(The task) For each line below that holds the word "Dict", make a copy.

(Source data)
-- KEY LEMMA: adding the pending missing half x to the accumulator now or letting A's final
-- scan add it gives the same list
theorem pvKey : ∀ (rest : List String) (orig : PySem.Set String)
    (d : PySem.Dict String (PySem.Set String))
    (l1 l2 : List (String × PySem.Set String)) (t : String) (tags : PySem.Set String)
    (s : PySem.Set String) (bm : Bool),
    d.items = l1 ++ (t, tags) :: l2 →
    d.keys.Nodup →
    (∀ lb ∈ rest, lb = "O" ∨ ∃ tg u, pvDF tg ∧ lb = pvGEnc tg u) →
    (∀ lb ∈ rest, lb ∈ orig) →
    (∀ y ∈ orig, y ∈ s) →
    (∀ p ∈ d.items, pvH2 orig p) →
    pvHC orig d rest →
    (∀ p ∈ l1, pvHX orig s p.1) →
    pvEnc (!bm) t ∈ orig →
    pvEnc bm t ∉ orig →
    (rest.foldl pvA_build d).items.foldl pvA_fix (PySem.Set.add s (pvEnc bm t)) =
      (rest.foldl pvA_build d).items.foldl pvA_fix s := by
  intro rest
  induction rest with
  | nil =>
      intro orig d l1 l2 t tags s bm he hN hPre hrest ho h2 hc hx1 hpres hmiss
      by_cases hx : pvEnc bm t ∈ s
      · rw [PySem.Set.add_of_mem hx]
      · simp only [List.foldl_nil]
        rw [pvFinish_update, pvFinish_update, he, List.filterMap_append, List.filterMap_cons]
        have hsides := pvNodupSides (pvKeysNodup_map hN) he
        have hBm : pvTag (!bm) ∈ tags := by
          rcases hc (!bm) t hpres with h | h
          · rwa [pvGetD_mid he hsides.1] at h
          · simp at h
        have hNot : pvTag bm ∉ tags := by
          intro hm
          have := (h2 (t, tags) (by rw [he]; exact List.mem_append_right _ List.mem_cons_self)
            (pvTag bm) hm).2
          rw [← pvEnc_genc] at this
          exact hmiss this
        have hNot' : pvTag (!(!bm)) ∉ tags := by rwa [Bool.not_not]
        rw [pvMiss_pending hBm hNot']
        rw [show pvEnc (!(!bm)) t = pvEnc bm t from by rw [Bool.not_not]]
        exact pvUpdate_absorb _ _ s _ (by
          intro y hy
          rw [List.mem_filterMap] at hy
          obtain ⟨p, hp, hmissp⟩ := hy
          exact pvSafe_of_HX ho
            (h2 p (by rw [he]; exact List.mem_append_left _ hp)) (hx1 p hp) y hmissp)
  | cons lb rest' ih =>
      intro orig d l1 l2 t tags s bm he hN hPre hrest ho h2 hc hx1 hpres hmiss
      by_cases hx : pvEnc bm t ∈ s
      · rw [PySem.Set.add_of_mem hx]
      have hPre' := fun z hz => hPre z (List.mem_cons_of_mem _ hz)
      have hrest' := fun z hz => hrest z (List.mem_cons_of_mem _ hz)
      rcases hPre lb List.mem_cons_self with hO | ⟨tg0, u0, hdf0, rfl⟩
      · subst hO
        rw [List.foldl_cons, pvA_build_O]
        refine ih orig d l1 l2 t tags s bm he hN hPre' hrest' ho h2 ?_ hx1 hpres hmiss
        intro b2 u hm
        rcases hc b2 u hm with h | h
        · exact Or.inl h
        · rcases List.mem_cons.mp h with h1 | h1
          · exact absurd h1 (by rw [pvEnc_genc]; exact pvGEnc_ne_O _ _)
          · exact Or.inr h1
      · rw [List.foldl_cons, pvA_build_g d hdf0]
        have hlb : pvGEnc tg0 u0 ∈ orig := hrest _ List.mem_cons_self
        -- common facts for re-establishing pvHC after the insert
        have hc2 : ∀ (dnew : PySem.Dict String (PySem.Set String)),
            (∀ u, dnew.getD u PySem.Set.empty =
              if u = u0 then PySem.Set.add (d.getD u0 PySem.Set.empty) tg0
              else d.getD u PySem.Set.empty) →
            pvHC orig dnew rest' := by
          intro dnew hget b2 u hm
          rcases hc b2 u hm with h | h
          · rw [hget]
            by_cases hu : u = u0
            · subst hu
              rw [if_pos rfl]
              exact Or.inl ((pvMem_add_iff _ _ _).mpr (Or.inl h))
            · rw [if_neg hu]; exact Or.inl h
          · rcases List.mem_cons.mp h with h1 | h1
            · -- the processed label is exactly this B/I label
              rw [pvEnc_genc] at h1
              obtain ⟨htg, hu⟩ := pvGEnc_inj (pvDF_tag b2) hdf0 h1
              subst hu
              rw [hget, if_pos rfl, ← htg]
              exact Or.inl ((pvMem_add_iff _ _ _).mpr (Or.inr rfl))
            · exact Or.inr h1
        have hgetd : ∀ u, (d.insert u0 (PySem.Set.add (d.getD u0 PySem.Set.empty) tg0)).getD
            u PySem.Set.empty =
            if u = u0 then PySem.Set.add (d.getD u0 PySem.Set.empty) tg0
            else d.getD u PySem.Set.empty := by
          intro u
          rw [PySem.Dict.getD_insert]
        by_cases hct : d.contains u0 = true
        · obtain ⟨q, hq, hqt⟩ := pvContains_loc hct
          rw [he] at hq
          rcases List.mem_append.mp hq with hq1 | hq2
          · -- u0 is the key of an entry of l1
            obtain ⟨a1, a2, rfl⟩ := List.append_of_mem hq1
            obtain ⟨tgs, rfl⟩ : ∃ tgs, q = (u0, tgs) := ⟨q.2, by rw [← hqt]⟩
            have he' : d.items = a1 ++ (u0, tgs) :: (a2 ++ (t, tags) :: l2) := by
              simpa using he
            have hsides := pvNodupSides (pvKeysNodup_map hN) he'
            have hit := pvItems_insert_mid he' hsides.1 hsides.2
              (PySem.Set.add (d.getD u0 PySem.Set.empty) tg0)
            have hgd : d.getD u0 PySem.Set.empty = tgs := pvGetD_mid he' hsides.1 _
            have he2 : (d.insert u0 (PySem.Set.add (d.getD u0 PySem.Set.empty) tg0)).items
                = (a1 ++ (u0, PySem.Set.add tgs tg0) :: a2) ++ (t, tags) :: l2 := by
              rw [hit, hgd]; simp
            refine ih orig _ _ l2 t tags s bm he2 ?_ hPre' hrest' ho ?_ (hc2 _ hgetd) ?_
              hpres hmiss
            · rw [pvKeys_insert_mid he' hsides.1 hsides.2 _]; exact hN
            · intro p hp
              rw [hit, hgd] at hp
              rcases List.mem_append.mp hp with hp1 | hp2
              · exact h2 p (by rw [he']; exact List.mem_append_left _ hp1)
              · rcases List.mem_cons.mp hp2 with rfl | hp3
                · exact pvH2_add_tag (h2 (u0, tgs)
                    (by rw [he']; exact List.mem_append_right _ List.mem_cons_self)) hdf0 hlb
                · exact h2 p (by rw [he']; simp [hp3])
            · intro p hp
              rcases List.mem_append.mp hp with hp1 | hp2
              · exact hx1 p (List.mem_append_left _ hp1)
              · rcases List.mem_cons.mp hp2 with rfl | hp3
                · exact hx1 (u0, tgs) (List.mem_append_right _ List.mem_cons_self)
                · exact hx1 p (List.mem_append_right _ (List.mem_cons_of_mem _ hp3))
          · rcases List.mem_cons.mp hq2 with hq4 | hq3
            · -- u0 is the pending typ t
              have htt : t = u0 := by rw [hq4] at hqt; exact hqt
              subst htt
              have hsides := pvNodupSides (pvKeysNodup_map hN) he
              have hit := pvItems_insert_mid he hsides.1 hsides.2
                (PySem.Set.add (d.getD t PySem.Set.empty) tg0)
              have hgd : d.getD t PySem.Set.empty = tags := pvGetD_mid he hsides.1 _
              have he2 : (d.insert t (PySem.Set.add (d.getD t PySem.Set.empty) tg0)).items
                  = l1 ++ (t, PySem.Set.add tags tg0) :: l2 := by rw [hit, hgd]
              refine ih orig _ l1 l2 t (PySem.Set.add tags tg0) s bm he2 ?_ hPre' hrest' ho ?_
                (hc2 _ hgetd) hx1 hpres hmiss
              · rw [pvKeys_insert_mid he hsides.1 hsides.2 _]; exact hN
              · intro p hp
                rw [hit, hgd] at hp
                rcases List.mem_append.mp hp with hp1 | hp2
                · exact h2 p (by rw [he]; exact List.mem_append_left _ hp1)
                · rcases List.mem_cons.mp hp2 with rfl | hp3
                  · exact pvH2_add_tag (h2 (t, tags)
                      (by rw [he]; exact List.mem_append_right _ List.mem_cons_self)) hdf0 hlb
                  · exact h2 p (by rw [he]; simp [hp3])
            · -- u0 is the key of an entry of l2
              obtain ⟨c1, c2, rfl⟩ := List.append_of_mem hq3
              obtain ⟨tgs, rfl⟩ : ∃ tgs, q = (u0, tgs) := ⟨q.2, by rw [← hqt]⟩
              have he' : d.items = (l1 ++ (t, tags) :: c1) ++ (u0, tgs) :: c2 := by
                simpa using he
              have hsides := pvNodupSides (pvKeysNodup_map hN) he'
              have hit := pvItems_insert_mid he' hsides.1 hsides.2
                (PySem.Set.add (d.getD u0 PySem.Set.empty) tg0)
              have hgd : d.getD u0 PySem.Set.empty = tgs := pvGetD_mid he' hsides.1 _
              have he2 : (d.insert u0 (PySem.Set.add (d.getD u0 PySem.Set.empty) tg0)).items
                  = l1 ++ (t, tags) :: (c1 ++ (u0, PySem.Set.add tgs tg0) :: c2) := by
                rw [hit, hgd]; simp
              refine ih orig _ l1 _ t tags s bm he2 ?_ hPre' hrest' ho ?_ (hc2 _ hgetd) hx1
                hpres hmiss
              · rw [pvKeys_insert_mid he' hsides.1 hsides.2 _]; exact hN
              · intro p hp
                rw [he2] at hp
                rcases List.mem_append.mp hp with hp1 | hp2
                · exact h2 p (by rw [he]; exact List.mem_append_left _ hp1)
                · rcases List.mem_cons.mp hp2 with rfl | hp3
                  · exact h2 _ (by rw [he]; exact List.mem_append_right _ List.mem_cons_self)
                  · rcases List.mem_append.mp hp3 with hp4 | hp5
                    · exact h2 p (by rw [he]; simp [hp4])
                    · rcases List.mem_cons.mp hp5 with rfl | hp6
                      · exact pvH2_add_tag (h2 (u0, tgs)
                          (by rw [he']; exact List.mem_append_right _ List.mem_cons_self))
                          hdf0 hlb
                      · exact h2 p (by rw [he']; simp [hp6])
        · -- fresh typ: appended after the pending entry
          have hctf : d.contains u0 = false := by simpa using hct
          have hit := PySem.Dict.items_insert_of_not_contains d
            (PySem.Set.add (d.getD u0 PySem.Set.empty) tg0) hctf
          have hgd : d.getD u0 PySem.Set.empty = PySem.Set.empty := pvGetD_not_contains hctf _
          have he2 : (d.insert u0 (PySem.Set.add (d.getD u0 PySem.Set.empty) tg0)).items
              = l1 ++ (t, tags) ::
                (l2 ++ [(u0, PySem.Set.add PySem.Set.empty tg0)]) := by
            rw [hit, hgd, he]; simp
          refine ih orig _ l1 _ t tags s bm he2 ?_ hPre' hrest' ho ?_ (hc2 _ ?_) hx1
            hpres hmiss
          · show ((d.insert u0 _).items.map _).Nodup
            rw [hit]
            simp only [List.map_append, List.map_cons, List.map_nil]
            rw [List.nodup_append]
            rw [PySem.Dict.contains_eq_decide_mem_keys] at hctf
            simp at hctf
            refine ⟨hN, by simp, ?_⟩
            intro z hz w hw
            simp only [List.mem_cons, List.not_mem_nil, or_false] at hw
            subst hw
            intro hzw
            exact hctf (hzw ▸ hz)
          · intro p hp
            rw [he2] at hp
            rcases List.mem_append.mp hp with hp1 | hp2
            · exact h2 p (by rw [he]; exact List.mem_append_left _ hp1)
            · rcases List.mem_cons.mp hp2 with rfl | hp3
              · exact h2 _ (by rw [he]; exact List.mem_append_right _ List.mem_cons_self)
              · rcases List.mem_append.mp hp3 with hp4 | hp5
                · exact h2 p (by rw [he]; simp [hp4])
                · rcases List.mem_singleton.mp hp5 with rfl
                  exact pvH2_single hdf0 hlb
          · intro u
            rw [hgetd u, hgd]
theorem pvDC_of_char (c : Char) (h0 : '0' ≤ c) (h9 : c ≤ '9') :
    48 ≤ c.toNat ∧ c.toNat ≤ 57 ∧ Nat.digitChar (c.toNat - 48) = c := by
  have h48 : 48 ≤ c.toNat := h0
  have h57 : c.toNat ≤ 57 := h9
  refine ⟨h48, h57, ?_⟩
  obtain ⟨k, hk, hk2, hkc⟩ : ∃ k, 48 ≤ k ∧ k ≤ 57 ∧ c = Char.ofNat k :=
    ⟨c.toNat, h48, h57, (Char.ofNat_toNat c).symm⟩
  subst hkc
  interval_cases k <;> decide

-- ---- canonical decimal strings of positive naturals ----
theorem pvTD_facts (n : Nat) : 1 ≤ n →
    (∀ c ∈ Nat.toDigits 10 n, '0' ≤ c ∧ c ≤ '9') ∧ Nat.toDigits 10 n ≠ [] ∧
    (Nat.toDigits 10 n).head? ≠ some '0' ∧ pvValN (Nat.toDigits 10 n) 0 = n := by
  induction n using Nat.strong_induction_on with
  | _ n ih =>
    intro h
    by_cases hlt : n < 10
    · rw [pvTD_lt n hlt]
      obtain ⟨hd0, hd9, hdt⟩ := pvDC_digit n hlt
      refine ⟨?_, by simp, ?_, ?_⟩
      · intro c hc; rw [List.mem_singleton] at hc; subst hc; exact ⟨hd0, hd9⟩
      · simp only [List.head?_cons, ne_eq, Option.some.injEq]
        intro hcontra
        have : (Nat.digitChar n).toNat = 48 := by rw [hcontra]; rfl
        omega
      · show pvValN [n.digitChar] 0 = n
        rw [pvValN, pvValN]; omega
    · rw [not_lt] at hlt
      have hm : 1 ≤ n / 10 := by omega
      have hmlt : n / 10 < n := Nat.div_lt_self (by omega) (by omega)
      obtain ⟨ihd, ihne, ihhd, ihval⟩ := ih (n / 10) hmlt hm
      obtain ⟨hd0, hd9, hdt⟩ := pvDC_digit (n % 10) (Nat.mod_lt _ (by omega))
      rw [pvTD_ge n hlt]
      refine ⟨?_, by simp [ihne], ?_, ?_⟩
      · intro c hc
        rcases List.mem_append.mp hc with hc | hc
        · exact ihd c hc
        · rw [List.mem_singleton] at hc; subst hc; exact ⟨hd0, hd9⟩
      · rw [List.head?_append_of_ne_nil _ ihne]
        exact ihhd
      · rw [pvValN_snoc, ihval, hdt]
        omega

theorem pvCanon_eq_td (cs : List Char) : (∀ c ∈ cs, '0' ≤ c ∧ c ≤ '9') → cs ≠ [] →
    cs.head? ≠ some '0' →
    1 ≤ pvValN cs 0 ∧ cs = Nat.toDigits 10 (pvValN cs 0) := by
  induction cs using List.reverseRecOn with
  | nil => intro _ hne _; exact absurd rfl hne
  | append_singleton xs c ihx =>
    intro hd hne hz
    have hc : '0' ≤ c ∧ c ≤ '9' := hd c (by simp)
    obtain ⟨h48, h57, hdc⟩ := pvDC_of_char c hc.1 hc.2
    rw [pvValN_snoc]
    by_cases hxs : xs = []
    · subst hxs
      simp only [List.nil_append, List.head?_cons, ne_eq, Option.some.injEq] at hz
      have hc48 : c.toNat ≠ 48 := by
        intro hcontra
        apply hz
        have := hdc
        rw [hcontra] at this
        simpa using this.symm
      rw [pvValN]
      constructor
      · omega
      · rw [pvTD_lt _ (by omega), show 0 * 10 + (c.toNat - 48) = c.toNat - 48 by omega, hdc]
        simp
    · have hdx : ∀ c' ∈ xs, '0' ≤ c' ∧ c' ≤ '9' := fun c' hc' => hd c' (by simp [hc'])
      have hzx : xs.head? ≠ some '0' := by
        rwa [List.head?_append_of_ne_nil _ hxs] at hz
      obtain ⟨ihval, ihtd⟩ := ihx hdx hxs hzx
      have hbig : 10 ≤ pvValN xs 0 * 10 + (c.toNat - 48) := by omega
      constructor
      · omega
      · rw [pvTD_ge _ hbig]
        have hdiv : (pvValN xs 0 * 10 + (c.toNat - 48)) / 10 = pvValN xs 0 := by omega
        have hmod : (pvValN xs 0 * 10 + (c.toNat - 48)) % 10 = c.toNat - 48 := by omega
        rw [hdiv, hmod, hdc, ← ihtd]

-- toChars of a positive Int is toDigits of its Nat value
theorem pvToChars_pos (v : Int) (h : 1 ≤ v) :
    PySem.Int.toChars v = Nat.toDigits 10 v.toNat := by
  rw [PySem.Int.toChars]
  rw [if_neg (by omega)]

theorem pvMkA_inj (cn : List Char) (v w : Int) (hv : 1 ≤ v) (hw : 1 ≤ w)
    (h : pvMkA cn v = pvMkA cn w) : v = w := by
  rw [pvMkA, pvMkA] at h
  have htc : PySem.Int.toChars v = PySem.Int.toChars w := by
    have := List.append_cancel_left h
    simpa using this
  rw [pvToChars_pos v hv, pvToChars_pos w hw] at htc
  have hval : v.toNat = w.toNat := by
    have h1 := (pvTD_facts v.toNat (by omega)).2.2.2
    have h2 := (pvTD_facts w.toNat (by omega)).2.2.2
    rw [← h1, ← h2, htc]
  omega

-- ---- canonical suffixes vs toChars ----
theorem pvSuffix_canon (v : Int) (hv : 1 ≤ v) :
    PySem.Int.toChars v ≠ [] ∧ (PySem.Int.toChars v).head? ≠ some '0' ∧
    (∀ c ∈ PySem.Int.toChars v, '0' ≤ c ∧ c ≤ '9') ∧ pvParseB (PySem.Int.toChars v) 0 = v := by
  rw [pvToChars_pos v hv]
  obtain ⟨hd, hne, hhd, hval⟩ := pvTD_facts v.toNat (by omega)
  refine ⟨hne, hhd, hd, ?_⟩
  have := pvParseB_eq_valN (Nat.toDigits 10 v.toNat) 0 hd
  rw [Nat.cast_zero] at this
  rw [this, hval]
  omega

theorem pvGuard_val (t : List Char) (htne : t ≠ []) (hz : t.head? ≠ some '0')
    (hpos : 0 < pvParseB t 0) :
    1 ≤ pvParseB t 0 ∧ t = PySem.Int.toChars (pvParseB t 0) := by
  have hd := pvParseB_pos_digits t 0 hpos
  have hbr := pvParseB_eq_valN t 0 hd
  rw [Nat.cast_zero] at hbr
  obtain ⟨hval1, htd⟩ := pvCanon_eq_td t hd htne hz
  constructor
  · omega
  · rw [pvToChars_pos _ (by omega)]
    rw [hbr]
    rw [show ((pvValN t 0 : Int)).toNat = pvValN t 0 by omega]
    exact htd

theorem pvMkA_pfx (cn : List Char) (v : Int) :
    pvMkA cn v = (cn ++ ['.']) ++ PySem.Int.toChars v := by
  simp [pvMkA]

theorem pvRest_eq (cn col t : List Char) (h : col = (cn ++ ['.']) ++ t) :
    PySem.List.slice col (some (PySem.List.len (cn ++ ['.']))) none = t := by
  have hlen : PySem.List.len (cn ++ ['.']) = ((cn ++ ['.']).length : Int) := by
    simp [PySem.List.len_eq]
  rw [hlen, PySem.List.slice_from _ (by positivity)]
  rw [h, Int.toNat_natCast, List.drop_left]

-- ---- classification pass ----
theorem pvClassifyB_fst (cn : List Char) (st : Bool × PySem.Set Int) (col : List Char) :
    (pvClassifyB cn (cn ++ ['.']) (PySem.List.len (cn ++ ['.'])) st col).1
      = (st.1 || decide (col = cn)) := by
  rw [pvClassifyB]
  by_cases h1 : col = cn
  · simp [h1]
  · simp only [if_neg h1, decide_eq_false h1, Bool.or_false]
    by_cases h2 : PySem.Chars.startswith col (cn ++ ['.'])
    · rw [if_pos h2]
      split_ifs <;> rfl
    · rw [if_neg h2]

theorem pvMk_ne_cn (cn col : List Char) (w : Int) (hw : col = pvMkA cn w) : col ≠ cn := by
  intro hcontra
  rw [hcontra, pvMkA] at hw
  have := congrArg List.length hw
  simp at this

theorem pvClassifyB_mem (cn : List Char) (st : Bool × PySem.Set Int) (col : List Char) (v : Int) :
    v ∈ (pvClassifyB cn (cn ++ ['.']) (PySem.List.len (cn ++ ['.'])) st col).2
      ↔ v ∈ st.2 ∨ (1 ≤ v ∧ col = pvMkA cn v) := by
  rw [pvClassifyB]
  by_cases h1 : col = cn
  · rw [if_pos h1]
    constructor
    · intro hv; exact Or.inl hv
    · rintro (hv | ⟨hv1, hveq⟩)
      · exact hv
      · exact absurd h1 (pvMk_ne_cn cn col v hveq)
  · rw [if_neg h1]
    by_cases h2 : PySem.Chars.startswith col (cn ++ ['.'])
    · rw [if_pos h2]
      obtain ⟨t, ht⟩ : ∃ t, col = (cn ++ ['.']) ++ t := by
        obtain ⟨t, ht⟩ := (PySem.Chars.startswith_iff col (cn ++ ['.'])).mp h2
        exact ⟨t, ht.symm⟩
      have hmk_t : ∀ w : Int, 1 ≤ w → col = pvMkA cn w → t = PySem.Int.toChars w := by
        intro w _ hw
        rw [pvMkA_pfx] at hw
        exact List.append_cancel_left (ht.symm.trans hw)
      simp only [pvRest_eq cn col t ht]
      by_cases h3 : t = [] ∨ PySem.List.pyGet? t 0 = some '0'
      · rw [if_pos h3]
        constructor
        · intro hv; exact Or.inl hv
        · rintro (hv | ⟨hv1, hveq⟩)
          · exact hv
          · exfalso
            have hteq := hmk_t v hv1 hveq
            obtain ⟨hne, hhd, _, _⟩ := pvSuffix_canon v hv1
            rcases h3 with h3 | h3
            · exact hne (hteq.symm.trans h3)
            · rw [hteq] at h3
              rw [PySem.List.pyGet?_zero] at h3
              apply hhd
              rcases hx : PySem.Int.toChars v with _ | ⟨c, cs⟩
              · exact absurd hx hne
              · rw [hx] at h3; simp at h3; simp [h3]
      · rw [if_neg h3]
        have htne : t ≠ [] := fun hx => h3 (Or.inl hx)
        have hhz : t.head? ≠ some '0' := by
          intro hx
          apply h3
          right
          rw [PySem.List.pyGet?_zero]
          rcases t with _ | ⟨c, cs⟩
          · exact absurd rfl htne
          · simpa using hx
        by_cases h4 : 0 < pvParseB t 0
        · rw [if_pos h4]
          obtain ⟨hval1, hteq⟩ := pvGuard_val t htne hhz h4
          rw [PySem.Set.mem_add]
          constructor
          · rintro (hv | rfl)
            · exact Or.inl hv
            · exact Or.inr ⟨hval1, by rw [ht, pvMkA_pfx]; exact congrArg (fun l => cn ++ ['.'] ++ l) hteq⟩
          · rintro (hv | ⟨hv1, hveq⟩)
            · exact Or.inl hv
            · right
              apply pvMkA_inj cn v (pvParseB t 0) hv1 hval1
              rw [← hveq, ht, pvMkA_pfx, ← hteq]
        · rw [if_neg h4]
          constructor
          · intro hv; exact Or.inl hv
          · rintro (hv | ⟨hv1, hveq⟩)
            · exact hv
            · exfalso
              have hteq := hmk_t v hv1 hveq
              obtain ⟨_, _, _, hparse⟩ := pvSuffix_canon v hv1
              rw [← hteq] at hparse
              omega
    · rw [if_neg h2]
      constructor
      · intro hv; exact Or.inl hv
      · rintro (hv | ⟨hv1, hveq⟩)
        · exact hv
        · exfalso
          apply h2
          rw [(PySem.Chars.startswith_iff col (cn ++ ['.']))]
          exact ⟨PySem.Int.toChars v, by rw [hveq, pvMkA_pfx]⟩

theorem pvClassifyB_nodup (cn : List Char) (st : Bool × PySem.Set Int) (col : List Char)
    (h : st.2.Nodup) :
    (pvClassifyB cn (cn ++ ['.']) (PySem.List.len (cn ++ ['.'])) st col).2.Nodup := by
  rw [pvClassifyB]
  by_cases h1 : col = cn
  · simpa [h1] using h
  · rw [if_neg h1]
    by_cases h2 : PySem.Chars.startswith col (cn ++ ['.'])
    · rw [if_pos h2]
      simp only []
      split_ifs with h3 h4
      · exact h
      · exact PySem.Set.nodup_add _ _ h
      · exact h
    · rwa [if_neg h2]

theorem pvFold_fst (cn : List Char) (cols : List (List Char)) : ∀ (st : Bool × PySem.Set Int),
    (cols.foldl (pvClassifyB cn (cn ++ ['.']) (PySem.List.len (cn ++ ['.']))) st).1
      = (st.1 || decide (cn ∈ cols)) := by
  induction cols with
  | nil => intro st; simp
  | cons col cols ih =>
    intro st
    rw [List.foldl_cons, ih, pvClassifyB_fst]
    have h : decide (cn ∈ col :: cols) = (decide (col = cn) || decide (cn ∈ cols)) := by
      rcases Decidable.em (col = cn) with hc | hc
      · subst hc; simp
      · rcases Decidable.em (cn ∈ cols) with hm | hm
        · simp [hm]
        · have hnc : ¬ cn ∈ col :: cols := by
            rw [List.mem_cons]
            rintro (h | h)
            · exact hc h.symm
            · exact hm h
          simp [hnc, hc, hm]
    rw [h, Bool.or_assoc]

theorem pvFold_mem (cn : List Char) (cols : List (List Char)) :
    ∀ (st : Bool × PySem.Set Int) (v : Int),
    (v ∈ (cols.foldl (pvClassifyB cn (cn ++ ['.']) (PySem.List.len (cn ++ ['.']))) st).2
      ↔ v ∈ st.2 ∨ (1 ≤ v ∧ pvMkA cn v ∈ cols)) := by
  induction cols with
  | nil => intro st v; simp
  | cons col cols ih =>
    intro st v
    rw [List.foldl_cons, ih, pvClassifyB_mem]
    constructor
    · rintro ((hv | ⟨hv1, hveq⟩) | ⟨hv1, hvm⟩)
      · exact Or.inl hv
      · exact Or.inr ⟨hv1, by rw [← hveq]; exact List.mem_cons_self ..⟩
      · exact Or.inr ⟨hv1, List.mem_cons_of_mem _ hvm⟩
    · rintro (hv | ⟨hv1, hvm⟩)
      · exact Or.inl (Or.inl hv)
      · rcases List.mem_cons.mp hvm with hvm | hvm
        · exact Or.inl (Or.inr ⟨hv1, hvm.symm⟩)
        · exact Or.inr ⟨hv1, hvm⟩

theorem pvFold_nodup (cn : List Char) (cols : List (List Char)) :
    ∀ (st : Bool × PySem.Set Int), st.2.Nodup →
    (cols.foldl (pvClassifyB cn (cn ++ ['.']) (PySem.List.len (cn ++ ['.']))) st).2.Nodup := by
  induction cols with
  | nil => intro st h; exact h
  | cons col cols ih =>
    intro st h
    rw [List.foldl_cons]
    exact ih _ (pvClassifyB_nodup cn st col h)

(Written answer)
    (d : PySem.Dict String (PySem.Set String))
        have hc2 : ∀ (dnew : PySem.Dict String (PySem.Set String)),
          rw [PySem.Dict.getD_insert]
          have hit := PySem.Dict.items_insert_of_not_contains d
            rw [PySem.Dict.contains_eq_decide_mem_keys] at hctf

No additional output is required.